When she fished the Glinda Barbie from the trash and said, “I found this in the trash! Why?” I could only shrug. I’d found it during my clean-the-almost-empty-house campaign of August 2011 and figured a naked, gnarly-haired old Barbie just wasn’t give-away-able but also wasn’t necessary to continue owning. Had I thrown it in the kitchen trash, I guess it’d be in the landfill (or better, still the rigid plastics recycling bags, slated for delivery September 17th). Barbie’s back in action, though.

We won her at a lesbian baby shower as a prize for winning some contest. I think that almost redeems her right there. She had—long, long ago—a pink gown, a crown and high-heeled shoes and a wand–and a hairbrush. Now, she has only the soundtrack. If you raise her arms, she says, “Tap your heels together three times,” and a few other recognizable good witch phrases.

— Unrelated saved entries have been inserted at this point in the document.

-- pv_equiv track=rewrite | github.com/twinkleshinya/AI-m-OK-code | AI-m-OK.py | _best_werss_search_match
-- ===== SOURCE A (Python) =====
-- def _best_werss_search_match(account, rows):
--     if not rows:
--         return None
--     account_l = account.lower()
--     for row in rows:
--         nickname = str(row.get("nickname") or row.get("mp_name") or "").strip()
--         alias = str(row.get("alias") or row.get("username") or "").strip()
--         if nickname == account or nickname.lower() == account_l or alias.lower() == account_l:
--             return row
--     for row in rows:
--         nickname = str(row.get("nickname") or row.get("mp_name") or "").strip()
--         signature = str(row.get("signature") or row.get("mp_intro") or "").strip()
--         if account_l in f"{nickname} {signature}".lower():
--             return row
--     return rows[0]
-- ===== SOURCE B (Python) =====
-- def _score(account, account_l, row):
--     # 0 = exact match, 1 = substring match, 2 = no match
--     nickname = str(row.get("nickname") or row.get("mp_name") or "").strip()
--     if nickname == account or nickname.lower() == account_l:
--         return 0
--     alias = str(row.get("alias") or row.get("username") or "").strip()
--     if alias.lower() == account_l:
--         return 0
--     signature = str(row.get("signature") or row.get("mp_intro") or "").strip()
--     if account_l in f"{nickname} {signature}".lower():
--         return 1
--     return 2
--
--
-- def _best_werss_search_match(account, rows):
--     # rank every row (0 exact / 1 substring / 2 none) and take the first
--     # row with the minimal rank; all-rank-2 naturally yields rows[0].
--     if not rows:
--         return None
--     account_l = account.lower()
--     return min(rows, key=lambda row: _score(account, account_l, row))
-- ===== Notes on version B (the rewrite author's own statement) =====
-- stated objective: alternative
-- what changed: Replaced A's two staged scans (exact pass, then substring pass, then rows[0] fallback) by a scoring function that ranks each row 0/1/2 and a single min-by-key selection whose first-minimum rule subsumes all three cases.
import Mathlib
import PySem

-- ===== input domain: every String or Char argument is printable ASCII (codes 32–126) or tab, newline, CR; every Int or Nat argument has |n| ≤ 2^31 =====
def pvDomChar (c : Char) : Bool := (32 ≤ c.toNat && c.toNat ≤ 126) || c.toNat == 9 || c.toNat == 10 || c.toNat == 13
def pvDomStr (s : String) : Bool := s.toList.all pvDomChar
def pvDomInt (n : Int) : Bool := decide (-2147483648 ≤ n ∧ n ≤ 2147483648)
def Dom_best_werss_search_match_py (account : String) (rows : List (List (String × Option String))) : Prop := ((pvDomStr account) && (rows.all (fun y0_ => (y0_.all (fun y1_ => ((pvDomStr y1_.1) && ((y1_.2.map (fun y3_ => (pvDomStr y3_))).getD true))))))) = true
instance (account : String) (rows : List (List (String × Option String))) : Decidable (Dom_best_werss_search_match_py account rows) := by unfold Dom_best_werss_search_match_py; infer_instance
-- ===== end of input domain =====

-- B replaces A's two staged scans (exact pass, substring pass, rows[0] fallback) by a
-- 0/1/2 scoring of each row and one first-minimum selection; alternative decomposition, same results.
-- ===== PORT A =====
-- str(row.get(k1) or row.get(k2) or "").strip() : dict.get is first-match lookup; 'or' falls through on None and ""
def pvFieldA (row : List (String × Option String)) (k1 k2 : String) : String :=
  let v1 := (((PySem.Dict.mk row).get? k1).join).getD ""
  PySem.Str.strip (if v1 = "" then (((PySem.Dict.mk row).get? k2).join).getD "" else v1)

def pvExactA (account account_l : String) (row : List (String × Option String)) : Bool :=
  let nickname := pvFieldA row "nickname" "mp_name"
  let aliasv := pvFieldA row "alias" "username"
  nickname == account || PySem.Str.lower nickname == account_l || PySem.Str.lower aliasv == account_l

def pvSubA (account_l : String) (row : List (String × Option String)) : Bool :=
  let nickname := pvFieldA row "nickname" "mp_name"
  let signature := pvFieldA row "signature" "mp_intro"
  PySem.Str.isIn account_l (PySem.Str.lower (PySem.Str.join " " [nickname, signature]))

def best_werss_search_match_py (account : String) (rows : List (List (String × Option String))) : Option (List (String × Option String)) :=
  match rows with
  | [] => none
  | r0 :: _ =>
    let account_l := PySem.Str.lower account
    match rows.find? (pvExactA account account_l) with
    | some row => some row
    | none =>
      match rows.find? (pvSubA account_l) with
      | some row => some row
      | none => some r0

-- ===== PORT B =====
-- Source B's _score: 0 = exact match, 1 = substring match, 2 = no match (field expressions inline, as in Source B)
def pvScoreB (account account_l : String) (row : List (String × Option String)) : Nat :=
  let nv := (((PySem.Dict.mk row).get? "nickname").join).getD ""
  let nickname := PySem.Str.strip (if nv = "" then (((PySem.Dict.mk row).get? "mp_name").join).getD "" else nv)
  if nickname == account || PySem.Str.lower nickname == account_l then 0
  else
    let av := (((PySem.Dict.mk row).get? "alias").join).getD ""
    let aliasv := PySem.Str.strip (if av = "" then (((PySem.Dict.mk row).get? "username").join).getD "" else av)
    if PySem.Str.lower aliasv == account_l then 0
    else
      let sv := (((PySem.Dict.mk row).get? "signature").join).getD ""
      let signature := PySem.Str.strip (if sv = "" then (((PySem.Dict.mk row).get? "mp_intro").join).getD "" else sv)
      if PySem.Str.isIn account_l (PySem.Str.lower (PySem.Str.join " " [nickname, signature])) then 1 else 2

-- Python's min(xs, key=f): fold keeping the current holder unless a STRICTLY smaller key appears
def pvMinBy (f : List (String × Option String) → Nat) (rows : List (List (String × Option String)))
    (acc : Option (List (String × Option String))) : Option (List (String × Option String)) :=
  match rows with
  | [] => acc
  | row :: rest =>
    match acc with
    | none => pvMinBy f rest (some row)
    | some b => pvMinBy f rest (if f row < f b then some row else some b)

def best_werss_search_match_py_alt (account : String) (rows : List (List (String × Option String))) : Option (List (String × Option String)) :=
  match rows with
  | [] => none
  | _ :: _ => pvMinBy (pvScoreB account (PySem.Str.lower account)) rows none

-- ===== PRECONDITION & SPEC =====
def Spec_best_werss_search_match_py (account : String) (rows : List (List (String × Option String))) (out : Option (List (String × Option String))) : Prop := out = best_werss_search_match_py_alt account rows
instance (account : String) (rows : List (List (String × Option String))) (out : Option (List (String × Option String))) : Decidable (Spec_best_werss_search_match_py account rows out) := by unfold Spec_best_werss_search_match_py; infer_instance

-- ===== CLAIM (what is proved, stated in full; the proofs are below) =====
def Claim_equal_best_werss_search_match_py : Prop := ∀ (account : String) (rows : List (List (String × Option String))), Dom_best_werss_search_match_py account rows → Spec_best_werss_search_match_py account rows (best_werss_search_match_py account rows)

-- ===== LEMMAS AND PROOFS =====

-- the 0/1/2 if-chain, over abstract Booleans
theorem pv_ite3_zero (c1 c2 c3 : Bool) :
    ((if c1 then (0:Nat) else if c2 then 0 else if c3 then 1 else 2) = 0) ↔ ((c1 || c2) = true) := by
  cases c1 <;> cases c2 <;> cases c3 <;> simp

theorem pv_ite3_one (c1 c2 c3 : Bool) :
    ((if c1 then (0:Nat) else if c2 then 0 else if c3 then 1 else 2) = 1) ↔
      (((c1 || c2) = false) ∧ c3 = true) := by
  cases c1 <;> cases c2 <;> cases c3 <;> simp

-- score 0 ↔ A's exact predicate
theorem score_eq_zero_iff (account account_l : String) (row : List (String × Option String)) :
    (pvScoreB account account_l row = 0) ↔ pvExactA account account_l row = true := by
  simp only [pvScoreB, pvExactA, pvFieldA]
  rw [pv_ite3_zero]

-- score 1 ↔ not exact and A's substring predicate
theorem score_eq_one_iff (account account_l : String) (row : List (String × Option String)) :
    (pvScoreB account account_l row = 1) ↔
      (pvExactA account account_l row = false ∧ pvSubA account_l row = true) := by
  simp only [pvScoreB, pvExactA, pvSubA, pvFieldA]
  rw [pv_ite3_one]

theorem score_le_two (account account_l : String) (row : List (String × Option String)) :
    pvScoreB account account_l row ≤ 2 := by
  simp only [pvScoreB]
  split_ifs <;> simp

-- holder of score 0 is never displaced
theorem pvMinBy_zero (f : List (String × Option String) → Nat) (b : List (String × Option String))
    (hb : f b = 0) : ∀ rows, pvMinBy f rows (some b) = some b := by
  intro rows
  induction rows with
  | nil => rfl
  | cons row rest ih => simp [pvMinBy, hb, ih]

-- holder of score 1 is displaced exactly by the first score-0 row
theorem pvMinBy_one (f : List (String × Option String) → Nat) (b : List (String × Option String))
    (hb : f b = 1) : ∀ rows, pvMinBy f rows (some b) =
      match rows.find? (fun r => f r == 0) with
      | some r => some r
      | none => some b := by
  intro rows
  induction rows with
  | nil => rfl
  | cons row rest ih =>
    by_cases h0 : f row = 0
    · simp [pvMinBy, hb, h0, pvMinBy_zero f row h0]
    · have : ¬ f row < 1 := by omega
      simp [pvMinBy, hb, this, h0, ih]

-- holder of score 2: first score-0 row wins, else first score-1 row, else the holder
theorem pvMinBy_two (f : List (String × Option String) → Nat) (b : List (String × Option String))
    (hb : f b = 2) : ∀ rows, pvMinBy f rows (some b) =
      match rows.find? (fun r => f r == 0) with
      | some r => some r
      | none =>
        match rows.find? (fun r => f r == 1) with
        | some r => some r
        | none => some b := by
  intro rows
  induction rows with
  | nil => rfl
  | cons row rest ih =>
    by_cases h0 : f row = 0
    · simp [pvMinBy, hb, h0, pvMinBy_zero f row h0]
    · by_cases h1 : f row = 1
      · simp [pvMinBy, hb, h1, pvMinBy_one f row h1]
      · have h2 : ¬ f row < 2 := by omega
        simp [pvMinBy, hb, h2, h0, h1, ih]

-- find? respects pointwise equality of predicates on the list's members
theorem find?_congr_mem {α : Type} (l : List α) (p q : α → Bool)
    (h : ∀ x ∈ l, p x = q x) : l.find? p = l.find? q := by
  induction l with
  | nil => rfl
  | cons a t ih =>
    have ha := h a (by simp)
    simp only [List.find?_cons, ha]
    cases q a
    · exact ih (fun x hx => h x (by simp [hx]))
    · rfl

theorem best_werss_search_match_py_main (account : String)
    (rows : List (List (String × Option String))) :
    best_werss_search_match_py account rows = best_werss_search_match_py_alt account rows := by
  cases rows with
  | nil => rfl
  | cons r0 rest =>
    set al := PySem.Str.lower account with hal
    set f := pvScoreB account al with hf
    have hfind0 : ∀ l : List (List (String × Option String)),
        l.find? (fun r => f r == 0) = l.find? (pvExactA account al) := by
      intro l
      refine find?_congr_mem l _ _ (fun x _ => ?_)
      by_cases h : f x = 0
      · simp [h, ((score_eq_zero_iff account al x).mp h)]
      · have := (score_eq_zero_iff account al x).not.mp h
        simp only [Bool.not_eq_true] at this
        simp [h, this]
    simp only [best_werss_search_match_py, best_werss_search_match_py_alt, pvMinBy, ← hal]
    by_cases h0 : f r0 = 0
    · rw [pvMinBy_zero f r0 h0]
      have hx := (score_eq_zero_iff account al r0).mp h0
      simp [hx]
    · have hxf : pvExactA account al r0 = false := by
        have := (score_eq_zero_iff account al r0).not.mp h0
        simp only [Bool.not_eq_true] at this; exact this
      by_cases h1 : f r0 = 1
      · rw [pvMinBy_one f r0 h1]
        have hs := (score_eq_one_iff account al r0).mp h1
        rw [hfind0 rest]
        simp [hxf, hs.2]
      · have h2 : f r0 = 2 := by
          have hle : f r0 ≤ 2 := by rw [hf]; exact score_le_two account al r0
          omega
        rw [pvMinBy_two f r0 h2, hfind0 rest]
        have hsf : pvSubA al r0 = false := by
          by_contra hc
          simp only [Bool.not_eq_false] at hc
          exact h1 ((score_eq_one_iff account al r0).mpr ⟨hxf, hc⟩)
        simp only [List.find?_cons, hxf, hsf]
        cases hE : rest.find? (pvExactA account al) with
        | some r => simp
        | none =>
          -- no exact row in rest, so score-1 there coincides with A's substring predicate
          have hnone : ∀ x ∈ rest, pvExactA account al x = false := by
            intro x hx
            simpa using List.find?_eq_none.mp hE x hx
          have hfind1 : rest.find? (fun r => f r == 1) = rest.find? (pvSubA al) := by
            refine find?_congr_mem rest _ _ (fun x hx => ?_)
            by_cases h : f x = 1
            · simp [h, ((score_eq_one_iff account al x).mp h).2]
            · have : pvSubA al x = false := by
                by_contra hc
                simp only [Bool.not_eq_false] at hc
                exact h ((score_eq_one_iff account al x).mpr ⟨hnone x hx, hc⟩)
              simp [h, this]
          rw [hfind1]

-- ===== VERDICT (by name: the statement is the Claim_ definition above) =====
theorem best_werss_search_match_py_spec : Claim_equal_best_werss_search_match_py := by
  intro account rows _
  exact best_werss_search_match_py_main account rows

Maybe Barbie got on her radar screen after eyeing Sophia’s Barbie—or someone else’s. I’d forgotten Saskia had even seen Barbie, but of course she’s seen loads. A couple of weeks ago she chose Dora the Explorer band-aids when we were emergency band-aid shopping for me. Quoting Saskia: “I love Dora.” I had no idea.

Saskia was outside a few nights ago carrying her doll. She was yelling, “I love my body outside. I love my body inside. I love my body!”

Or so I thought, because when I said, “It’s great that you love your body everywhere,” she corrected me. “I love my Barbie,” she clarified.

Oh, right.

**

One more word to add: feminism. It’s such a good word. I make sure to throw it around my house a bunch so the kids are comfortable with it. My friend Avi is doing a neat series on her blog called this is what a feminist looks like. I’m a feminist there, too. Saskia is a feminist on Tumblr. And in real life, too, even though I haven’t yet heard her say so. She is sure she can do anything her brothers do if not now, then “when I am big.”

**

While on the subject of feminism, if you don’t know Feministing you totally should. My friend Bill is a close friend to a Feministing goddess, Jessica Valenti (he even officiated her wedding). This week, hanging with his daughter, was comfortably ensconced amongst the very young women in our town.